Two things I want to clarify:
c:/ac6/systemworkbench/plugins/fr.ac6.mcu.externaltools.arm-none.win32_1.15.0.201708311556/tools/compiler/bin/../lib/gcc/arm-none-eabi/6.3.1/../../../../arm-none-eabi/bin/ld.exe: dcmi_dma.elf section `.bss' will not fit in region `RAM'
makefile:57: recipe for target 'dcmi_dma.elf' failed
c:/ac6/systemworkbench/plugins/fr.ac6.mcu.externaltools.arm-none.win32_1.15.0.201708311556/tools/compiler/bin/../lib/gcc/arm-none-eabi/6.3.1/../../../../arm-none-eabi/bin/ld.exe: region `RAM' overflowed by 105840 bytes
=> I only use the following modules: i2c, dma, dcmi, spi and gpios (no usb). And program everything with a direct register access and with the gcc compiler.

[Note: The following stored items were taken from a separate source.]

-- pv_equiv track=rewrite | github.com/o4dvasq/arec-crm | app/drain_inbox.py | _parse_header_block
-- ===== SOURCE A (Python) =====
-- def _parse_header_block(lines: list[str]) -> tuple[str, str]:
--     """
--     Extract From and Subject values from a list of header lines.
--     Returns (original_from, original_subject).
--     """
--     original_from = ""
--     original_subject = ""
--     for line in lines:
--         stripped = line.strip()
--         if stripped.lower().startswith("from:") and not original_from:
--             original_from = stripped[5:].strip()
--         elif stripped.lower().startswith("subject:") and not original_subject:
--             original_subject = stripped[8:].strip()
--     return original_from, original_subject
-- ===== SOURCE B (Python) =====
-- def _first_value(lines, prefix):
--     n = len(prefix)
--     for line in lines:
--         stripped = line.strip()
--         if stripped.lower().startswith(prefix):
--             value = stripped[n:].strip()
--             if value:
--                 return value
--     return ""
--
--
-- def _parse_header_block(lines):
--     return _first_value(lines, "from:"), _first_value(lines, "subject:")
-- ===== Notes on version B (the rewrite author's own statement) =====
-- stated objective: simpler
-- what changed: Replaces A's single pass threading a (from, subject) accumulator with two independent first-nonempty-match scans, one per header field, via a shared helper.
import Mathlib
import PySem

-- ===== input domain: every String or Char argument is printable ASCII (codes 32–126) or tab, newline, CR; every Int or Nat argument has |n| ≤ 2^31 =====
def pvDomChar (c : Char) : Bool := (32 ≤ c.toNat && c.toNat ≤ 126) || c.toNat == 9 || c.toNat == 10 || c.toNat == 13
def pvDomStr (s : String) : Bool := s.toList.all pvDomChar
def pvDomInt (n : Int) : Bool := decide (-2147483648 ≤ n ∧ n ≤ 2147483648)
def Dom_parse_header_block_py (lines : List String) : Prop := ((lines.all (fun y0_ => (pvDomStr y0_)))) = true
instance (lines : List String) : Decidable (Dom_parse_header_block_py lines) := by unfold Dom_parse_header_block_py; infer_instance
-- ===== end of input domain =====

-- B computes each field by its own independent first-match scan instead of A's single flag-carrying fold (objective: simpler).


-- ===== PORT A =====
def pvStepA (acc : String × String) (line : String) : String × String :=
  let stripped := PySem.Str.strip line
  if PySem.Str.startswith (PySem.Str.lower stripped) "from:" && acc.1 == "" then
    (PySem.Str.strip (PySem.Str.slice stripped (some 5) none), acc.2)
  else if PySem.Str.startswith (PySem.Str.lower stripped) "subject:" && acc.2 == "" then
    (acc.1, PySem.Str.strip (PySem.Str.slice stripped (some 8) none))
  else acc

def parse_header_block_py (lines : List String) : String × String :=
  lines.foldl pvStepA ("", "")

-- ===== PORT B =====
def pvFirstValue (lines : List String) (pfx : String) : String :=
  let n : Int := PySem.Str.len pfx
  pvFirstValueGo n pfx lines
where
  pvFirstValueGo (n : Int) (pfx : String) : List String → String
    | [] => ""
    | line :: rest =>
      let stripped := PySem.Str.strip line
      if PySem.Str.startswith (PySem.Str.lower stripped) pfx then
        let value := PySem.Str.strip (PySem.Str.slice stripped (some n) none)
        if value ≠ "" then value else pvFirstValueGo n pfx rest
      else pvFirstValueGo n pfx rest

def parse_header_block_py_alt (lines : List String) : String × String :=
  (pvFirstValue lines "from:", pvFirstValue lines "subject:")

-- ===== PRECONDITION & SPEC =====
def Spec_parse_header_block_py (lines : List String) (out : String × String) : Prop := out = parse_header_block_py_alt lines
instance (lines : List String) (out : String × String) : Decidable (Spec_parse_header_block_py lines out) := by unfold Spec_parse_header_block_py; infer_instance

-- ===== CLAIM (what is proved, stated in full; the proofs are below) =====
def Claim_equal_parse_header_block_py : Prop := ∀ (lines : List String), Dom_parse_header_block_py lines → Spec_parse_header_block_py lines (parse_header_block_py lines)

-- ===== LEMMAS AND PROOFS =====

-- a line cannot start with both "from:" and "subject:"
theorem pv_not_both (L : List Char)
    (h : PySem.Chars.startswith L ['f','r','o','m',':'] = true) :
    PySem.Chars.startswith L ['s','u','b','j','e','c','t',':'] = false := by
  by_contra hc
  rw [Bool.not_eq_false] at hc
  rw [PySem.Chars.startswith_iff] at h hc
  obtain ⟨t1, h1⟩ := h
  obtain ⟨t2, h2⟩ := hc
  rw [← h1] at h2
  simp at h2

theorem pv_fold_eq (lines : List String) (f s : String) :
    lines.foldl pvStepA (f, s) =
      ((if f = "" then pvFirstValue.pvFirstValueGo 5 "from:" lines else f),
       (if s = "" then pvFirstValue.pvFirstValueGo 8 "subject:" lines else s)) := by
  induction lines generalizing f s with
  | nil => simp [pvFirstValue.pvFirstValueGo]
  | cons l rest ih =>
    simp only [List.foldl_cons]
    by_cases hf : PySem.Chars.startswith (PySem.Chars.lower (PySem.Chars.strip l.toList)) ['f','r','o','m',':'] = true
    · have hs := pv_not_both _ hf
      by_cases hfe : f = ""
      · subst hfe
        simp [pvStepA, hf, hs, ih, pvFirstValue.pvFirstValueGo]
      · simp [pvStepA, hf, hs, hfe, ih, pvFirstValue.pvFirstValueGo]
    · rw [Bool.not_eq_true] at hf
      by_cases hs : PySem.Chars.startswith (PySem.Chars.lower (PySem.Chars.strip l.toList)) ['s','u','b','j','e','c','t',':'] = true
      · by_cases hse : s = ""
        · subst hse
          simp [pvStepA, hf, hs, ih, pvFirstValue.pvFirstValueGo]
        · simp [pvStepA, hf, hs, hse, ih, pvFirstValue.pvFirstValueGo]
      · rw [Bool.not_eq_true] at hs
        simp [pvStepA, hf, hs, ih, pvFirstValue.pvFirstValueGo]

-- ===== VERDICT (by name: the statement is the Claim_ definition above) =====
theorem parse_header_block_py_spec : Claim_equal_parse_header_block_py := by
  intro lines _
  unfold Spec_parse_header_block_py parse_header_block_py parse_header_block_py_alt pvFirstValue
  rw [pv_fold_eq]
  simp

I would not mind to have slow speed memory, because I think the flash is not used at all? How could I use this?
2019-05-29 02:09 PM
First: uint16_t image[74880] is VERY MUCH different than uint8_t image[240][320]. The first occupies 149760 bytes , the second occupies 76800 bytes.
Second: in your second case of declaring "uint8_t image[240][320]" locally in main() will absolutely fail AT RUN TIME because that will be allocated on the STACK. And your linker file only guarantees 0x400 (1024) bytes of stack space, which means your stack will overflow and overwrite some of your global and global/static RAM variables. As a general rule, NEVER declare large arrays as local variables unless you know your stack can hold it.
So, questions for you:
As I mentioned before, you will probably need to edit your linker file and change the length of the RAM segment from 192K to 256K, and then figure out if you need to do anything special to enable the CCM RAM that is the upper 64K of the 256K RAM.